_Assigned task:_ Using the listing below, return every line that includes "empty".

_Material provided:_
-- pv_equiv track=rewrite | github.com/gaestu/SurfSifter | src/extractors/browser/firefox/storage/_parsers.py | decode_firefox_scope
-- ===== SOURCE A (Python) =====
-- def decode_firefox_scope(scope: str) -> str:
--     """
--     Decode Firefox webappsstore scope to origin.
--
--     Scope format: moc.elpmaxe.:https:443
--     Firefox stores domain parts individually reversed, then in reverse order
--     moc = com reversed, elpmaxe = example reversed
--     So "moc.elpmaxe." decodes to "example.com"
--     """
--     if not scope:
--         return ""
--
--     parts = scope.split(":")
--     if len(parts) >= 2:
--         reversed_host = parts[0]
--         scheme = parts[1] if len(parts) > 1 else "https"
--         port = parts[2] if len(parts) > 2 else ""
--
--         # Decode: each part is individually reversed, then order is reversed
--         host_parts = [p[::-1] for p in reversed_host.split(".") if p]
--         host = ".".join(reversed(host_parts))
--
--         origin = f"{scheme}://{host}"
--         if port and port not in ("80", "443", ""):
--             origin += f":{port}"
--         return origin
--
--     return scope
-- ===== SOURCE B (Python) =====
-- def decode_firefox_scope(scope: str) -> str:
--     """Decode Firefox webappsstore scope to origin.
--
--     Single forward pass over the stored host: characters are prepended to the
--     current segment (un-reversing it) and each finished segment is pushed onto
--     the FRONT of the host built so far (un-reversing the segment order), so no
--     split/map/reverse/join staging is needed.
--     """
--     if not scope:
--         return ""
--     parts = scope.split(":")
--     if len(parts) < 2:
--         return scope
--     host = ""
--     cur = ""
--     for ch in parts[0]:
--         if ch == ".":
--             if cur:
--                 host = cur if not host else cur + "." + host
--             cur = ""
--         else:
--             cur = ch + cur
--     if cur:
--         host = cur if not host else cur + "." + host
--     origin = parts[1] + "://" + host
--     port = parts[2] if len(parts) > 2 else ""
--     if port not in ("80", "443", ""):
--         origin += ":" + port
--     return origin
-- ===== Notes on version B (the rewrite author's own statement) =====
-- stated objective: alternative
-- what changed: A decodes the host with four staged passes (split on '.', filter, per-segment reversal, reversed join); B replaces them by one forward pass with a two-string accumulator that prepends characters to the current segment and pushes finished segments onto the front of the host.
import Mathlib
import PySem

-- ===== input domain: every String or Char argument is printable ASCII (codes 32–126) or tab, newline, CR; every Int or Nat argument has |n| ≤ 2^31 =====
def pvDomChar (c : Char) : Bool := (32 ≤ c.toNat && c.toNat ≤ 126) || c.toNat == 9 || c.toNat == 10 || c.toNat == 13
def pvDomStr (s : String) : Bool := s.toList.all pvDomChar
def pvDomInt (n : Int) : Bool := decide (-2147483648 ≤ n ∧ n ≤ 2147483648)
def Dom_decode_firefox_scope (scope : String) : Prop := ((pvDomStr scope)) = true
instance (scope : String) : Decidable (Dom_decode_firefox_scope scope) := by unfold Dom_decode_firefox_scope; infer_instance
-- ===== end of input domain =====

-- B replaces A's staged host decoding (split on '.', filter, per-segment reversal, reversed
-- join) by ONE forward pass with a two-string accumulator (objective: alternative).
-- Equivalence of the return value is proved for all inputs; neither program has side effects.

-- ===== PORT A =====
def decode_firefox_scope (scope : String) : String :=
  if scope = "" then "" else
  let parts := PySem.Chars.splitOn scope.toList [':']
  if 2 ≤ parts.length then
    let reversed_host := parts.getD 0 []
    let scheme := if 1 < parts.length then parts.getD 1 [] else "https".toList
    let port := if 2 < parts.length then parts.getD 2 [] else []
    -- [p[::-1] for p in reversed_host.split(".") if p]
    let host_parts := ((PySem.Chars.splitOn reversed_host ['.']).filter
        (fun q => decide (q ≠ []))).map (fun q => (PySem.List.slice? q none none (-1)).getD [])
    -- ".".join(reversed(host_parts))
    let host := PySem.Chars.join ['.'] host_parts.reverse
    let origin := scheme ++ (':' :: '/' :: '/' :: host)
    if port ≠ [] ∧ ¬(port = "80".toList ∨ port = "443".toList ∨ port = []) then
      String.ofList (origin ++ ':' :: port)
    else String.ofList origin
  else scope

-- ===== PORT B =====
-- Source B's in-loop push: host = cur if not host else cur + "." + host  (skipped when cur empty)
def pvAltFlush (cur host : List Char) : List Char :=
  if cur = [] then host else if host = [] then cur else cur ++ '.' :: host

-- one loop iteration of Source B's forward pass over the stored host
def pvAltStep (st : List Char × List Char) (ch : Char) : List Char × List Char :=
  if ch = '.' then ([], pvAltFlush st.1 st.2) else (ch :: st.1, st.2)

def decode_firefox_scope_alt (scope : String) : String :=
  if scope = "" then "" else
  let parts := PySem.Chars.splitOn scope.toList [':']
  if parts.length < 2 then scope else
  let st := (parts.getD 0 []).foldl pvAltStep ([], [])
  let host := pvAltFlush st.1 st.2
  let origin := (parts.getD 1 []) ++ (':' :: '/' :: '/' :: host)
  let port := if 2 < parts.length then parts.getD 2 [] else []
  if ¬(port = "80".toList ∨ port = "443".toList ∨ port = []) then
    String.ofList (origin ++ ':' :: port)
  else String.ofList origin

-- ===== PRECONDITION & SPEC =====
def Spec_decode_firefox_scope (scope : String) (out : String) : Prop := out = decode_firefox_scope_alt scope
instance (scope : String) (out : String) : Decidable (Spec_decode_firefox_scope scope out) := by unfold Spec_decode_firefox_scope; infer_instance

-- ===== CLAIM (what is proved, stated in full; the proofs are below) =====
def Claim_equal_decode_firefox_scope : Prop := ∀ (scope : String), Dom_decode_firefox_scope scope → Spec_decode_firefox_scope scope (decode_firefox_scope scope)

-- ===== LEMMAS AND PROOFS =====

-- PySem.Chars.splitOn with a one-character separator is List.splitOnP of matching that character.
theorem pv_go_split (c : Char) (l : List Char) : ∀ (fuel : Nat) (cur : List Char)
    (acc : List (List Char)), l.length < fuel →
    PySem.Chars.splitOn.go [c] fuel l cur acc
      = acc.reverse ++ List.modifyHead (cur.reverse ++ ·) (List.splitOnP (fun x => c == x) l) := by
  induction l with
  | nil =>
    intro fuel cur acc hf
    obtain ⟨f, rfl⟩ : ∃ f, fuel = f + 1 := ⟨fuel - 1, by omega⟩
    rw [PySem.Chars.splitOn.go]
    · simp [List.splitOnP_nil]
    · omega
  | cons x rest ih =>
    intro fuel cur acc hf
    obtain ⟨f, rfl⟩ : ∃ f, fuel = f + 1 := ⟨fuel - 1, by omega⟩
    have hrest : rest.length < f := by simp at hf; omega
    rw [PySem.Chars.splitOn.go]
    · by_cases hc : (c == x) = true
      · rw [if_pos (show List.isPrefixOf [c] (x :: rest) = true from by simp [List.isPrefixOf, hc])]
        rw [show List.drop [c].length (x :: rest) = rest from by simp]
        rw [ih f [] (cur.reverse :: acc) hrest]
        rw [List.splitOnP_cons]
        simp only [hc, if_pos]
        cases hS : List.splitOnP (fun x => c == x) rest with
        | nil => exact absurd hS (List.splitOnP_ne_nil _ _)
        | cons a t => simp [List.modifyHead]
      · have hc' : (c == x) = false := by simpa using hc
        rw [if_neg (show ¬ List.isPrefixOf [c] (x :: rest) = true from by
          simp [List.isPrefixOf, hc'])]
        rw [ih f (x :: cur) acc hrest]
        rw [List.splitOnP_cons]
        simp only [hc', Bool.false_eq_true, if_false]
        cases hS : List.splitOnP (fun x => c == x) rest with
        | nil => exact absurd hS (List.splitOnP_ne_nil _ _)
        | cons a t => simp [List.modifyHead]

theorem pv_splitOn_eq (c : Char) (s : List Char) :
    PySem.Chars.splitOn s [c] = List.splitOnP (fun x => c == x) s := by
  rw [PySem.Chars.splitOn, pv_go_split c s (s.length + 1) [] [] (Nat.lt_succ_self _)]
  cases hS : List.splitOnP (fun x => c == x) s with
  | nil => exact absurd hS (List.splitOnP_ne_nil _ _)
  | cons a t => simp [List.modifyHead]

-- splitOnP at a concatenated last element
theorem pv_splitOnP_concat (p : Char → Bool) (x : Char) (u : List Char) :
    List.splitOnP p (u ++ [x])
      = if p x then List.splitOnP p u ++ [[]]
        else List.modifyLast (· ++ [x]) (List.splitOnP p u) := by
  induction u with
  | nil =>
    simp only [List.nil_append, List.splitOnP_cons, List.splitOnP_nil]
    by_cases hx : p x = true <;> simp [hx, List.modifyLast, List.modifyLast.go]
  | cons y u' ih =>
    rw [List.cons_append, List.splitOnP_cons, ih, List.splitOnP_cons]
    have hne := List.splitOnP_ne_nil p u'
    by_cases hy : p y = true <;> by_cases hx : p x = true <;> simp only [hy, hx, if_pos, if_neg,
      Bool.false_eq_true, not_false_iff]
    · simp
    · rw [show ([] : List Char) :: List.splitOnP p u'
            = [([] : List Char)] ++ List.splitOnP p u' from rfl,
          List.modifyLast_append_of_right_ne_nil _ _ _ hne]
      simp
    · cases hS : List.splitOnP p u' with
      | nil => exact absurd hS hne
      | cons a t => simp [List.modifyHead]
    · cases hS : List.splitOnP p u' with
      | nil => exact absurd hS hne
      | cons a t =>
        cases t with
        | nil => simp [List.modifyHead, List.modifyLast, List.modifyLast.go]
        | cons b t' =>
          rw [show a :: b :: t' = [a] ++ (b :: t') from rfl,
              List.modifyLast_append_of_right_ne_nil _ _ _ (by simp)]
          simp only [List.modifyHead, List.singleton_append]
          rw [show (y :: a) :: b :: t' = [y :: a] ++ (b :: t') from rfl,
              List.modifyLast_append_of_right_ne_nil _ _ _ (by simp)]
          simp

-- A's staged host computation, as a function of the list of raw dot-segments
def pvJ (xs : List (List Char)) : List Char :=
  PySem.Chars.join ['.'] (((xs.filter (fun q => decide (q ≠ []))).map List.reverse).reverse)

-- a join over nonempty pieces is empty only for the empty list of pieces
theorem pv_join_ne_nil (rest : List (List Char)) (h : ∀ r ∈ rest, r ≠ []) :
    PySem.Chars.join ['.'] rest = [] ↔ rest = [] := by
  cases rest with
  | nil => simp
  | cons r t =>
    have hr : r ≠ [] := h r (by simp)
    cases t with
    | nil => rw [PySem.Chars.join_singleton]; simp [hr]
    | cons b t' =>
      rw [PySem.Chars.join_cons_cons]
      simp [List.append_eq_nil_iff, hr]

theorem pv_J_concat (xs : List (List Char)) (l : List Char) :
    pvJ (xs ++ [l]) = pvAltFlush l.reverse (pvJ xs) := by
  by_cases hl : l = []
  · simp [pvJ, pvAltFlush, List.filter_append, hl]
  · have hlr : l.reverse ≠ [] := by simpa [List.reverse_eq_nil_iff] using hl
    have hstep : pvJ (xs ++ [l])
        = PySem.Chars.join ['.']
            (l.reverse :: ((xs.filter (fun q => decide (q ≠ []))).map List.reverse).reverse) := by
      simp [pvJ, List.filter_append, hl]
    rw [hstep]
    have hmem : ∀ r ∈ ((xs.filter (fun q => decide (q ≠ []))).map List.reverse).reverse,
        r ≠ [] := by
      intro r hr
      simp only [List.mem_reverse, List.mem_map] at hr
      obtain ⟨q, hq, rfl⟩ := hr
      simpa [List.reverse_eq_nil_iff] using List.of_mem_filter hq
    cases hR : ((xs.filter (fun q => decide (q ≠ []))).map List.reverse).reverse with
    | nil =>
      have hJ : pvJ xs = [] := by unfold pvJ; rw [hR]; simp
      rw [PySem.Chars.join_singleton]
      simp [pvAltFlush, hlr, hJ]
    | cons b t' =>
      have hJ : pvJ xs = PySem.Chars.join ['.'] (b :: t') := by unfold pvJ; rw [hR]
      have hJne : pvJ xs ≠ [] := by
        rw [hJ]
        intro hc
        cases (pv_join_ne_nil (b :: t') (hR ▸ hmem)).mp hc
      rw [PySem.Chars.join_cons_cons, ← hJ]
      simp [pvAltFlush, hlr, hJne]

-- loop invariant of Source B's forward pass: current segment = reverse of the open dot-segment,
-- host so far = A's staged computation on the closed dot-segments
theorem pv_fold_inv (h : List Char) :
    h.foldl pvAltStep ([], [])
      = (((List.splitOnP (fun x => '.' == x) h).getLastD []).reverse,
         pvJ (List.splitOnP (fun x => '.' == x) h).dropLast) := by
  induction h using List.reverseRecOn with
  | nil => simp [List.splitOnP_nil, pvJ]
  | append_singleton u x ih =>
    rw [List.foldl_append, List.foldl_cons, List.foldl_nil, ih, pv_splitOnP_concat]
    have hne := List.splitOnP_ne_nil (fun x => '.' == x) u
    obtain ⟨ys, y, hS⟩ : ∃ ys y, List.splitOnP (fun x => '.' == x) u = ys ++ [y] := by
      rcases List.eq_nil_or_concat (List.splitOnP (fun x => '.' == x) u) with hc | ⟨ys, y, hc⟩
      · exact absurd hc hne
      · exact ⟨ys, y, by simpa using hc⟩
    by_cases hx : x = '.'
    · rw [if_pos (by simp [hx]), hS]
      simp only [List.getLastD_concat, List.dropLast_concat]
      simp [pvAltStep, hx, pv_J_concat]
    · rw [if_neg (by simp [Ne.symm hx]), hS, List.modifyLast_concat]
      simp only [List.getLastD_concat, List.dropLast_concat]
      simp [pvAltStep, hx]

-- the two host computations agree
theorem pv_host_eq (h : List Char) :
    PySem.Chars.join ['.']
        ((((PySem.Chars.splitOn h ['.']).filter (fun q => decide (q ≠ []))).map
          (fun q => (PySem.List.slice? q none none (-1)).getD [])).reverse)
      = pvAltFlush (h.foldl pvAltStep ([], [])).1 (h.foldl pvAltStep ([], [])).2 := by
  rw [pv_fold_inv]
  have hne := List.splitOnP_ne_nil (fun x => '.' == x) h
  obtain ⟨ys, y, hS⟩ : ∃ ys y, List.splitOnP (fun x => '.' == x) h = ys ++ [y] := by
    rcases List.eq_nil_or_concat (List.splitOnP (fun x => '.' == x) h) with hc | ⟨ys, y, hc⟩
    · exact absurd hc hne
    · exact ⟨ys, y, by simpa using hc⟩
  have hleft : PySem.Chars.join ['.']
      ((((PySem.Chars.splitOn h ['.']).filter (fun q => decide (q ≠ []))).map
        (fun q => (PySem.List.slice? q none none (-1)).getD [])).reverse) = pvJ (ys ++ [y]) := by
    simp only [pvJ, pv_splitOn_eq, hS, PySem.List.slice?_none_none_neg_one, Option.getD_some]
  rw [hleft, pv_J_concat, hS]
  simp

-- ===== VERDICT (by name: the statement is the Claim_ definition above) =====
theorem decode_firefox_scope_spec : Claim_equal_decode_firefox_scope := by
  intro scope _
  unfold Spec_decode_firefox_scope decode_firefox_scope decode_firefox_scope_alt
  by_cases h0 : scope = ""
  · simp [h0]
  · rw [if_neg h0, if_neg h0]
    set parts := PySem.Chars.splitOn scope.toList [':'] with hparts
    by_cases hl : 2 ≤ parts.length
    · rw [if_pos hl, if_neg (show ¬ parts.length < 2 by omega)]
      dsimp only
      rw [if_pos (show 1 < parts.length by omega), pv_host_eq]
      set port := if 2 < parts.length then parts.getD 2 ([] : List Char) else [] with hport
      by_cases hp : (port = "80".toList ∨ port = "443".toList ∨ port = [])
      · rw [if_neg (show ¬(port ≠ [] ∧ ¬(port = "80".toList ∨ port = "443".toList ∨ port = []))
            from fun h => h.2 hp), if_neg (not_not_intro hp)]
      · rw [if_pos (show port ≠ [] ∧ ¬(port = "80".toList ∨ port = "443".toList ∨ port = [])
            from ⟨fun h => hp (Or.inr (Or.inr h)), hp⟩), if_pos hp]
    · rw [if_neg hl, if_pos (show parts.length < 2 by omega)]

* * *

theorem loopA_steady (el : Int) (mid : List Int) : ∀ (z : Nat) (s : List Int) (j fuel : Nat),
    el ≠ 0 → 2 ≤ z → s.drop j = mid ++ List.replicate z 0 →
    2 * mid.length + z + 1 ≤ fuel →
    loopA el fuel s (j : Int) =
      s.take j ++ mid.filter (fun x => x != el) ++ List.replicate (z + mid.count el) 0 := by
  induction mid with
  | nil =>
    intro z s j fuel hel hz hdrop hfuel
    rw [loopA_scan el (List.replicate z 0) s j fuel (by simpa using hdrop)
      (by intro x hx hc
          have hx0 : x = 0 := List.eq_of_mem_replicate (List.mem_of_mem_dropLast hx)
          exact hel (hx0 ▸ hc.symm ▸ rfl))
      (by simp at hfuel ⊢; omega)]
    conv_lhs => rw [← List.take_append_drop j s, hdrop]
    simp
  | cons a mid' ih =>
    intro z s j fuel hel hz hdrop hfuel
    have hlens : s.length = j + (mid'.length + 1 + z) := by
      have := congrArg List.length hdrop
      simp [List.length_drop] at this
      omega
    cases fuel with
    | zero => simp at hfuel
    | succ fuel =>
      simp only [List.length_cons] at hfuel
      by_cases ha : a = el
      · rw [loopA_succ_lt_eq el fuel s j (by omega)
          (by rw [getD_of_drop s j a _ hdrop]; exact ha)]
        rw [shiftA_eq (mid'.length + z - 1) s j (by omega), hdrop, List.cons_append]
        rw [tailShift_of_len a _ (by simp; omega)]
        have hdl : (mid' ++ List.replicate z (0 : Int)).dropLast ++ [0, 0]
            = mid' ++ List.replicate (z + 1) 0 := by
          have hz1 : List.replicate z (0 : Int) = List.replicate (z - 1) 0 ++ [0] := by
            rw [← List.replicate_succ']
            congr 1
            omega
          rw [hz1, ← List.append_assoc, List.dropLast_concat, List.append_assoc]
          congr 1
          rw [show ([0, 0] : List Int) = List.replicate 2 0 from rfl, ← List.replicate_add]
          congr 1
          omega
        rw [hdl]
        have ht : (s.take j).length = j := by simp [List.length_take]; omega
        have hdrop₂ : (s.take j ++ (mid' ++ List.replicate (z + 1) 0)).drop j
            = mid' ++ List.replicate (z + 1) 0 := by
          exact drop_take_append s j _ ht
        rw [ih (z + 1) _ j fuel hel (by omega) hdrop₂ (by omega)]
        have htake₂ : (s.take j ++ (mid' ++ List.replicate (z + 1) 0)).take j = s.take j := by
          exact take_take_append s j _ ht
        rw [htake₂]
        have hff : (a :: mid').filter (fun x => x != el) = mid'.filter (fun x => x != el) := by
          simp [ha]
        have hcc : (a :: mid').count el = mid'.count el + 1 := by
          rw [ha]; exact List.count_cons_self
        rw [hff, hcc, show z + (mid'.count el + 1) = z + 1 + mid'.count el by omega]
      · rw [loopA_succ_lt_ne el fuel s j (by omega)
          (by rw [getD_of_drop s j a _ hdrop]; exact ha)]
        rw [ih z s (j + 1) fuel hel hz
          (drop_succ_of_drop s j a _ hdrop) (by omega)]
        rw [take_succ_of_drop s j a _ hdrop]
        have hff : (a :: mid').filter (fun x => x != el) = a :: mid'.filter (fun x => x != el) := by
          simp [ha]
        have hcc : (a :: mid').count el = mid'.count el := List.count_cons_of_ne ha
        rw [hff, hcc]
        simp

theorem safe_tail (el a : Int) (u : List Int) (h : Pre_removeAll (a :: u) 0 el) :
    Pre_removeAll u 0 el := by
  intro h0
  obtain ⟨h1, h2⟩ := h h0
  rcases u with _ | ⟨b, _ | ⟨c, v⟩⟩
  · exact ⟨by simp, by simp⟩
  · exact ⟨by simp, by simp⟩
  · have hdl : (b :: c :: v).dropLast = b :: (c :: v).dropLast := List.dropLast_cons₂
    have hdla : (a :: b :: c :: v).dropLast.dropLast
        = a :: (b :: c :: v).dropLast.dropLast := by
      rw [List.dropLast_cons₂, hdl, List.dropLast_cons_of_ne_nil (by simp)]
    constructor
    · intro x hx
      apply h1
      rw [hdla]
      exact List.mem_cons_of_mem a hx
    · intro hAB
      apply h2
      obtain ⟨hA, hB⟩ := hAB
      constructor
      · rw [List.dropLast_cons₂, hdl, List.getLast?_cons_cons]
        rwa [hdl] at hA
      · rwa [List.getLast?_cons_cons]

_Answer to this task:_
-- Source B's in-loop push: host = cur if not host else cur + "." + host  (skipped when cur empty)
-- a join over nonempty pieces is empty only for the empty list of pieces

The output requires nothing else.